> Task description:
Copy each line from the data that has the word "stated" in it.

> Source data:
────────────────────────────────────────
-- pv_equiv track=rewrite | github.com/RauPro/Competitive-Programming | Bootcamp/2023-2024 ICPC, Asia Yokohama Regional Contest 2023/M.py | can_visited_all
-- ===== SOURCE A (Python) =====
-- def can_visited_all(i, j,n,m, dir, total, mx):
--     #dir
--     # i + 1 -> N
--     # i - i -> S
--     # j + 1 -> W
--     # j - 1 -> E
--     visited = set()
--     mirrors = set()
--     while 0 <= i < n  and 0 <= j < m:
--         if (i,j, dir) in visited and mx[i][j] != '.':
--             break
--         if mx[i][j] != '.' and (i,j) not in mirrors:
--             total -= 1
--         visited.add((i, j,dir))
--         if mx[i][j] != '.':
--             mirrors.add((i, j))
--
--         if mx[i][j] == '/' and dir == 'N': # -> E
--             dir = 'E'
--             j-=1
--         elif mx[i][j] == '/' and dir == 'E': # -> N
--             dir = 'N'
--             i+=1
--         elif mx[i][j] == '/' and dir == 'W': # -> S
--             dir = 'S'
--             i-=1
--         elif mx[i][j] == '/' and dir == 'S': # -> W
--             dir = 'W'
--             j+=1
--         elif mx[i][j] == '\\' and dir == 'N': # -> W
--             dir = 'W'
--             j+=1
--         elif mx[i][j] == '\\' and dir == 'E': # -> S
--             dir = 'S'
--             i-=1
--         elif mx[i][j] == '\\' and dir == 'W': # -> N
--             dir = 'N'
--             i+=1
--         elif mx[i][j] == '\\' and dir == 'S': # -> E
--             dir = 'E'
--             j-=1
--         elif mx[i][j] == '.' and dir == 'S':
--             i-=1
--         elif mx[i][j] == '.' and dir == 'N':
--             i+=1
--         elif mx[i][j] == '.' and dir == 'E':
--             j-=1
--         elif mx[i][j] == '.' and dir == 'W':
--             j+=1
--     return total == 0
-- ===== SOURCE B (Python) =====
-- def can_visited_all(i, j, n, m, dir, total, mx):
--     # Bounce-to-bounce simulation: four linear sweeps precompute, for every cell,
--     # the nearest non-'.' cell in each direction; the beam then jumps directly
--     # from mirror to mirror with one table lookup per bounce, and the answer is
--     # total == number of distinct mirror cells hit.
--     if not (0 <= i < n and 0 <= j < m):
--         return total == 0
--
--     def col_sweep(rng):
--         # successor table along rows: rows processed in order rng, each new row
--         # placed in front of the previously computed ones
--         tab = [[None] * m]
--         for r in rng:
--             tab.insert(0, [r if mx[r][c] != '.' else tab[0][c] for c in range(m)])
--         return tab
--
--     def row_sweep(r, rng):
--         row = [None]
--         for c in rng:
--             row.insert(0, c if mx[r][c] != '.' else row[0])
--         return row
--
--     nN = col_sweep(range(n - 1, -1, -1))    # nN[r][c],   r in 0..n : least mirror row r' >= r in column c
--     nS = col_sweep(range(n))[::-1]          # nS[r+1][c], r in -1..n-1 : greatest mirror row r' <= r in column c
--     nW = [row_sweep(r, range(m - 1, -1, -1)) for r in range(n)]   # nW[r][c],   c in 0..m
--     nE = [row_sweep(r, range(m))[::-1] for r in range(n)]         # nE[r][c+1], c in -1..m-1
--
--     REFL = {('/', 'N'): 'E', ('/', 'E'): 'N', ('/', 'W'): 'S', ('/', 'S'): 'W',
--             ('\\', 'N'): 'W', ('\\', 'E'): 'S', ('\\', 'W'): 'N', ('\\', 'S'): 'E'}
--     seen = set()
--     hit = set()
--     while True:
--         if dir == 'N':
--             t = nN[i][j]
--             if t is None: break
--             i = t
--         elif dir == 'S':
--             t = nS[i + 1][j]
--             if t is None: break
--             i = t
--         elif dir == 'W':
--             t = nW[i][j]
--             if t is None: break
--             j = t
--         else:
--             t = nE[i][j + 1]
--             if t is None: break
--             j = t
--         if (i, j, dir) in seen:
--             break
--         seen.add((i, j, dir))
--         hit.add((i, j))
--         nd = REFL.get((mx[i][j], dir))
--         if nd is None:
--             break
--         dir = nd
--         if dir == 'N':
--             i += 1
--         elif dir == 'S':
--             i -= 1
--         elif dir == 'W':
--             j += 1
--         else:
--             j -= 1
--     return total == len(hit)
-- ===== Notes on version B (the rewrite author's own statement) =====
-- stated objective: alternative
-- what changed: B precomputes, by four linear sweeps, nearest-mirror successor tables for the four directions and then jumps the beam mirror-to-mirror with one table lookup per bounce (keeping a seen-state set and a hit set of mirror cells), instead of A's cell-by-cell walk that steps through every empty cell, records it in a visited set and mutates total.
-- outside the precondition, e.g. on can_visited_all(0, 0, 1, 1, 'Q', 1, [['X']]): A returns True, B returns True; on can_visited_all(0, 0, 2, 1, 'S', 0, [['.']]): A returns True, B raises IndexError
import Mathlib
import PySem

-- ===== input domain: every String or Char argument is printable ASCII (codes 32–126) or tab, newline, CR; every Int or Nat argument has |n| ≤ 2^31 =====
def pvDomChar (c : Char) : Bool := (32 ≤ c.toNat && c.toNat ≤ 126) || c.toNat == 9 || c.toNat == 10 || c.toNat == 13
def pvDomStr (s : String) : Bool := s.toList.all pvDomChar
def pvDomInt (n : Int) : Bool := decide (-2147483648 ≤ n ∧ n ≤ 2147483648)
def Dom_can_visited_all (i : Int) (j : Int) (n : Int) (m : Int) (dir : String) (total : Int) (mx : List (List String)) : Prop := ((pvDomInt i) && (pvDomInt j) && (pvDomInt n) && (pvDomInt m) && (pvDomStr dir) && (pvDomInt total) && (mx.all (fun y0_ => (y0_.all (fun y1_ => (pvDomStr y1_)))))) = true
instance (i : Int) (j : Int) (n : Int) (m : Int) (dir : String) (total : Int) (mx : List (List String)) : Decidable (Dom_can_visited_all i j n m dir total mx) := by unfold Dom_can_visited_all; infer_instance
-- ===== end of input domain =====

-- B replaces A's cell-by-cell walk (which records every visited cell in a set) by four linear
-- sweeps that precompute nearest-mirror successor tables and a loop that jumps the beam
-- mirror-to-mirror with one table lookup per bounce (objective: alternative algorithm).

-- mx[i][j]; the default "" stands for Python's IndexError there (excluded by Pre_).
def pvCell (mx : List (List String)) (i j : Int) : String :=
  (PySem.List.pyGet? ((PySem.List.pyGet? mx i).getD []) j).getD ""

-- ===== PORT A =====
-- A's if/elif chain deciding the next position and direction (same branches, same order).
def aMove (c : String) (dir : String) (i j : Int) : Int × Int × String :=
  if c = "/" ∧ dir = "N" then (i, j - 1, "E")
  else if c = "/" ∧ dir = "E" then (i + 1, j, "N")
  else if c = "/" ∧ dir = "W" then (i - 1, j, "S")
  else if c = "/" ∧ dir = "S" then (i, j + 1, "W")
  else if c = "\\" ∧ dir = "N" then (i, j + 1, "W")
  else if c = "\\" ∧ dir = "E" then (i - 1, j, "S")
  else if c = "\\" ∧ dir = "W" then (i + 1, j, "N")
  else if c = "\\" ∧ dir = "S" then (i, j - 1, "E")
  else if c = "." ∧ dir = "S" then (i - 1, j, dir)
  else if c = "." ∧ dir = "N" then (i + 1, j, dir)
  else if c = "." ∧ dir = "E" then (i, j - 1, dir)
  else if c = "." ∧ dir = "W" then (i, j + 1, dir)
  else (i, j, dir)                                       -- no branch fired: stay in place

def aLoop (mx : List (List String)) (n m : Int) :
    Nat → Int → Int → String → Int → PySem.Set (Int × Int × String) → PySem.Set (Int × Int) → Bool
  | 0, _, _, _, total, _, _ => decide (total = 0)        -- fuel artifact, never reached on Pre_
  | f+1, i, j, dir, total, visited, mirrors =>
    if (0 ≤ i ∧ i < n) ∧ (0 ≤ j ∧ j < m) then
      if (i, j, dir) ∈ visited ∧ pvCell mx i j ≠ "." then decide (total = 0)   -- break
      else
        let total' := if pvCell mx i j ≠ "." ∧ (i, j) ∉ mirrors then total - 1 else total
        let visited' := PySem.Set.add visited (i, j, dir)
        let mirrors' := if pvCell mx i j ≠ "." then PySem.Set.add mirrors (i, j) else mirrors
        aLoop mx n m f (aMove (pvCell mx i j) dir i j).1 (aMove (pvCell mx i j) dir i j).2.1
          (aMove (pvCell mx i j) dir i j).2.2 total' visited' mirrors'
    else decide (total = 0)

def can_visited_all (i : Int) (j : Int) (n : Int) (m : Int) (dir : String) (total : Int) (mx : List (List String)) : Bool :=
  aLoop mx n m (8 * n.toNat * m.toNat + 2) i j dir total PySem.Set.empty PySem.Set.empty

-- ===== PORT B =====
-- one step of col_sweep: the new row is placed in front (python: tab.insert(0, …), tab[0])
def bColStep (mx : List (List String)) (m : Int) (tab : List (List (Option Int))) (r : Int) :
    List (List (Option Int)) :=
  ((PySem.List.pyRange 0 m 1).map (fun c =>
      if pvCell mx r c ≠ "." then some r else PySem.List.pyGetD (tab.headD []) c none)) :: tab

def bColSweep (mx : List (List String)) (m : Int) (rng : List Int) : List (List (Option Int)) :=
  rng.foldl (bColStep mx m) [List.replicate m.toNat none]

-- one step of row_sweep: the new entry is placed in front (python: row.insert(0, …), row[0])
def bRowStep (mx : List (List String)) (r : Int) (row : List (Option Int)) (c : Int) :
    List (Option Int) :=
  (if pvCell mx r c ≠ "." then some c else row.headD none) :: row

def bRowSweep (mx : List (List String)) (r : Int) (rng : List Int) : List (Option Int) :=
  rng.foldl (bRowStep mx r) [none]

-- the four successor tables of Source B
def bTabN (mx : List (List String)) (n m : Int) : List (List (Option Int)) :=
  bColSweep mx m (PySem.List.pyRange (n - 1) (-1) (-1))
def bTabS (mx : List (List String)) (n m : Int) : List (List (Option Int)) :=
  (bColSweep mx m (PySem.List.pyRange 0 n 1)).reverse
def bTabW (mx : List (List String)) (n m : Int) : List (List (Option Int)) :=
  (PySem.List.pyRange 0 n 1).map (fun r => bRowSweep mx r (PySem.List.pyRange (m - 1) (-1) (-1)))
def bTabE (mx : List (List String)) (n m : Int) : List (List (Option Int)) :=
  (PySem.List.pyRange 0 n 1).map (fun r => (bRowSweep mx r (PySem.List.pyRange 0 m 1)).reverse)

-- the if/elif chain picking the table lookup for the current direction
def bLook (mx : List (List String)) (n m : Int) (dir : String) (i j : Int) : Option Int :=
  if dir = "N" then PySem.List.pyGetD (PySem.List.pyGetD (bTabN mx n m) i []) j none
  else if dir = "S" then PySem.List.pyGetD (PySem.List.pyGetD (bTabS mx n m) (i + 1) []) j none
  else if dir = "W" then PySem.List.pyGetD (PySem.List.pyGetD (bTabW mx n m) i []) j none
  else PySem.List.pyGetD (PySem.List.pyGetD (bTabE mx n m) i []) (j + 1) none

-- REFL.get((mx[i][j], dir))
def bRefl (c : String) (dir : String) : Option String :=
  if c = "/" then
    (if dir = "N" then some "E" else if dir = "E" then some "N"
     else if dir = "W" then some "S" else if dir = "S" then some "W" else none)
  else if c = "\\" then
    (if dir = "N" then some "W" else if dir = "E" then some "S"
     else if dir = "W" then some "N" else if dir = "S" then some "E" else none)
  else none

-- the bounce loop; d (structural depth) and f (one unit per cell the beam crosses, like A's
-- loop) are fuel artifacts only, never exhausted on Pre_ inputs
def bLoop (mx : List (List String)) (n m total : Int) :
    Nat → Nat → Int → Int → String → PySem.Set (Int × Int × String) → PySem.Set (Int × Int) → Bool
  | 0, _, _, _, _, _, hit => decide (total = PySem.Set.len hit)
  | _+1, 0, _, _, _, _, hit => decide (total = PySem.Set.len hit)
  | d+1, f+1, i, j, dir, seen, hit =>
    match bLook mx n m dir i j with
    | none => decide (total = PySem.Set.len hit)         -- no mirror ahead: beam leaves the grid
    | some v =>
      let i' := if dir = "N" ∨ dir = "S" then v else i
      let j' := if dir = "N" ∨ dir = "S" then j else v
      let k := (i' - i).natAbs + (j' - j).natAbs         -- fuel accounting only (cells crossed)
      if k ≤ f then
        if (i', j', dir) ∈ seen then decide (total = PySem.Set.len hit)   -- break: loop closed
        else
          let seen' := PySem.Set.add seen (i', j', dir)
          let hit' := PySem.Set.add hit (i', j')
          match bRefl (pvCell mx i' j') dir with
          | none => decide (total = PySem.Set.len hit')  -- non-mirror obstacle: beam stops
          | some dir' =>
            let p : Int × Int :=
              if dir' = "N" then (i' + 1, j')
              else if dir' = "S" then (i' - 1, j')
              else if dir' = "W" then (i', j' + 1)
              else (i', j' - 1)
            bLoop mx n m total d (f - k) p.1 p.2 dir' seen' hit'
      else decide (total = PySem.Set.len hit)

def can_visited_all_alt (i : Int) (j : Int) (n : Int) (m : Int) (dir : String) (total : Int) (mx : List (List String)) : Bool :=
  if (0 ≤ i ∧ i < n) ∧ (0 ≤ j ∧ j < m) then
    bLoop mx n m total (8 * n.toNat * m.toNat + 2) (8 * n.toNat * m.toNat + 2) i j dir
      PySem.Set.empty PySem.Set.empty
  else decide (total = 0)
────────────────────────────────────────
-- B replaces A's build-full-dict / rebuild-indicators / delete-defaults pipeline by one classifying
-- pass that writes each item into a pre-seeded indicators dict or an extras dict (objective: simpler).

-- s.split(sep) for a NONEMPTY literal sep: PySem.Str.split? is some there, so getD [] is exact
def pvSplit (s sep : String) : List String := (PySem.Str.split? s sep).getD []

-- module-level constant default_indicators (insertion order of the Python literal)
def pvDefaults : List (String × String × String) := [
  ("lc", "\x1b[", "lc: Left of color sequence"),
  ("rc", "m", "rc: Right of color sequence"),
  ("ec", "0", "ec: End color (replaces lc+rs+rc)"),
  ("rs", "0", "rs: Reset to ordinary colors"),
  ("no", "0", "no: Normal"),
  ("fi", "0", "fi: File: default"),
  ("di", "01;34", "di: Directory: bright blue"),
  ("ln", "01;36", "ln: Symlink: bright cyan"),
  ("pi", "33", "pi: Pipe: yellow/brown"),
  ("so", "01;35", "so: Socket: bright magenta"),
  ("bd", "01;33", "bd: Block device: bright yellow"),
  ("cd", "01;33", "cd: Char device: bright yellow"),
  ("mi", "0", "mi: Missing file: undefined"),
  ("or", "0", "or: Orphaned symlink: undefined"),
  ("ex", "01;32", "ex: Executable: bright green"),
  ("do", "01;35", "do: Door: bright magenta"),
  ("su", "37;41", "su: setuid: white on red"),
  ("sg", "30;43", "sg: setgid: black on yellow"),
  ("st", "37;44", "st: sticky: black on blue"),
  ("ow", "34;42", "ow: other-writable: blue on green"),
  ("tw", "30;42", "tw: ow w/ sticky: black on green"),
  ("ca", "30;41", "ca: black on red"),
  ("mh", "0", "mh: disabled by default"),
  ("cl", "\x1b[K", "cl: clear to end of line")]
────────────────────────────────────────
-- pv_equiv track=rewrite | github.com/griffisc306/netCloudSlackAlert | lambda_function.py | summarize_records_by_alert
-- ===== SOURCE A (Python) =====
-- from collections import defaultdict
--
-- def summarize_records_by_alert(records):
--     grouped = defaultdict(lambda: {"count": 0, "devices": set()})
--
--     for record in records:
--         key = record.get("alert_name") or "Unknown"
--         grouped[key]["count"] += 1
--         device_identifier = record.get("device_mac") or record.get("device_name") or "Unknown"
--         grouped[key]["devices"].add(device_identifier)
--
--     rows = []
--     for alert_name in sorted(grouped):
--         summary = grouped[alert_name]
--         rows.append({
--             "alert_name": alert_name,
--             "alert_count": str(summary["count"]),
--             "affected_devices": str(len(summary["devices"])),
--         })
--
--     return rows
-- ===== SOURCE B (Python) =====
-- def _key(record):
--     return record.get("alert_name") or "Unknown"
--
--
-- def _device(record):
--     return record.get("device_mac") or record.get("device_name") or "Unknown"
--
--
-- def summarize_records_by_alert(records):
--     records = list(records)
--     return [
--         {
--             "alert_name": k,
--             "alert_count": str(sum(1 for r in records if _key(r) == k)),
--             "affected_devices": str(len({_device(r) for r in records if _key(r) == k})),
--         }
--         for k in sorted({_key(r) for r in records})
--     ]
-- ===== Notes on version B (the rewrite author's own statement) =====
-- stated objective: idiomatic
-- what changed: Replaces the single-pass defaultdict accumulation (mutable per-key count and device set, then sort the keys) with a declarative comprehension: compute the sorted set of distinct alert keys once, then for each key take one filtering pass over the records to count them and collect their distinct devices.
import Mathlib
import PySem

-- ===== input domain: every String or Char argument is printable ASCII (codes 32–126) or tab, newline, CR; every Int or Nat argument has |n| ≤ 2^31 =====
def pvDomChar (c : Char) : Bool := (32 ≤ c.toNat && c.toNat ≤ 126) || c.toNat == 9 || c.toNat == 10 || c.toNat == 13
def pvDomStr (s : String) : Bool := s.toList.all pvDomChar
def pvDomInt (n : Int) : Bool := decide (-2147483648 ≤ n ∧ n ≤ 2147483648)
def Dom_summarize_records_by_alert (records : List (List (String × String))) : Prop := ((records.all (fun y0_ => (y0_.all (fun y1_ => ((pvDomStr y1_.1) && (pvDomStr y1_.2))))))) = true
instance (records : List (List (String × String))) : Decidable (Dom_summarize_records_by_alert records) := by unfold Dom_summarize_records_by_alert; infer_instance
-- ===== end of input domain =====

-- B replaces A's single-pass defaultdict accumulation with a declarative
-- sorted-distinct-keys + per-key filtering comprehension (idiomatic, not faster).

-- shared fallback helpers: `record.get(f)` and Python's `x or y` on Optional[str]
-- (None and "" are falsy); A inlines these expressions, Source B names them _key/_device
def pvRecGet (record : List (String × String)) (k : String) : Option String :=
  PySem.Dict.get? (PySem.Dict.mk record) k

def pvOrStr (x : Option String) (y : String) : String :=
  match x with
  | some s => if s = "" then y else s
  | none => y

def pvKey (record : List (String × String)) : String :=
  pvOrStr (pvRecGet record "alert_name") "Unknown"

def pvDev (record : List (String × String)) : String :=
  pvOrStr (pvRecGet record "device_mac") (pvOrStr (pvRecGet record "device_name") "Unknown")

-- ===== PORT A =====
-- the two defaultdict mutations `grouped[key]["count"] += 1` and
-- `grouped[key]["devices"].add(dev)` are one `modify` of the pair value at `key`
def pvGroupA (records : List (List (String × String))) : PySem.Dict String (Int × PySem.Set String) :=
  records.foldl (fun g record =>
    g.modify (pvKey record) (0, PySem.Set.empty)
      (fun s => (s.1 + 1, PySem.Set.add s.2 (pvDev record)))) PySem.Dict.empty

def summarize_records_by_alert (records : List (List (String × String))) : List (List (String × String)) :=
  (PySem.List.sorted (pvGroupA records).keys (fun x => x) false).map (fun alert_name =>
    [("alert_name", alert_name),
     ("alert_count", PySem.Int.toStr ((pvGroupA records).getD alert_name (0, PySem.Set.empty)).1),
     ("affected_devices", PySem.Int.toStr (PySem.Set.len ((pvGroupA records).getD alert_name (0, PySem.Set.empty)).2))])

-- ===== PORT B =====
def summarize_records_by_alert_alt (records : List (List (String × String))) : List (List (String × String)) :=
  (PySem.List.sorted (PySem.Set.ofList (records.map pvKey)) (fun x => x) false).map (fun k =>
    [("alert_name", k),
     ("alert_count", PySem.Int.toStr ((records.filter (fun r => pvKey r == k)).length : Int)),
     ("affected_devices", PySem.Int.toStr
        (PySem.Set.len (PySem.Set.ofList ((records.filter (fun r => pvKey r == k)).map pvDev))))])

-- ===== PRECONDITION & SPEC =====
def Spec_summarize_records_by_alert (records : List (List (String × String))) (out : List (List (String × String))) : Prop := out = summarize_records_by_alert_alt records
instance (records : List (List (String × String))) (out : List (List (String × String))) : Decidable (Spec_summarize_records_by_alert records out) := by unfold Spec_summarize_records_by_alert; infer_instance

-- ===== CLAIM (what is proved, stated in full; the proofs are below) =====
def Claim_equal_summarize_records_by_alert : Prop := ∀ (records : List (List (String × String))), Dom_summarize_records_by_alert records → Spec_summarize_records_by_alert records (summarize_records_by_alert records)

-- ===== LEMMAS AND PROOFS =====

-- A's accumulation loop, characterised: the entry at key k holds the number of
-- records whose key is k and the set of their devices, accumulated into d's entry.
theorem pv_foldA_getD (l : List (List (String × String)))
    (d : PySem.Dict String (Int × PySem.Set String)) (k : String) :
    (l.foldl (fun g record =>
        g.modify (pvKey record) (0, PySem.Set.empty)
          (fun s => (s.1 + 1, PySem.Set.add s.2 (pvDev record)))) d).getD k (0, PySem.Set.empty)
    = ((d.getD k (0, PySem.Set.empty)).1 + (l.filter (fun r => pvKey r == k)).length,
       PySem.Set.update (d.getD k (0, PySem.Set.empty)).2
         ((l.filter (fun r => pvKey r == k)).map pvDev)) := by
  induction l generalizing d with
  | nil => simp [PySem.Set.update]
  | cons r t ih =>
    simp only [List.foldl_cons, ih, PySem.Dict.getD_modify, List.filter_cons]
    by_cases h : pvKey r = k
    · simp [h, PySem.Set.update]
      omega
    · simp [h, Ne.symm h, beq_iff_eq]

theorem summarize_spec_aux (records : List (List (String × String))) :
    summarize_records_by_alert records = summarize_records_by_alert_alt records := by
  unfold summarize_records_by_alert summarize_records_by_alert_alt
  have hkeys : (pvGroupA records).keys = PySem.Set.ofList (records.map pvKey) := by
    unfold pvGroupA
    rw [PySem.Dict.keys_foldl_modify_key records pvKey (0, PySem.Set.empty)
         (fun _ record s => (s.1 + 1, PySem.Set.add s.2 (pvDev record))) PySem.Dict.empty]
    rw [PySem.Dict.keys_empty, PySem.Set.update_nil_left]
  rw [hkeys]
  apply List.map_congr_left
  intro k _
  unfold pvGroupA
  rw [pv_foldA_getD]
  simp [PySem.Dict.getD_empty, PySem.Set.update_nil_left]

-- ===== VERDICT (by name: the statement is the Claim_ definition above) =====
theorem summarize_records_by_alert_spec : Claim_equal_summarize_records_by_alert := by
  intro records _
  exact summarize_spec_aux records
────────────────────────────────────────
> Output:
-- stated objective: alternative
-- stated objective: idiomatic
-- ===== CLAIM (what is proved, stated in full; the proofs are below) =====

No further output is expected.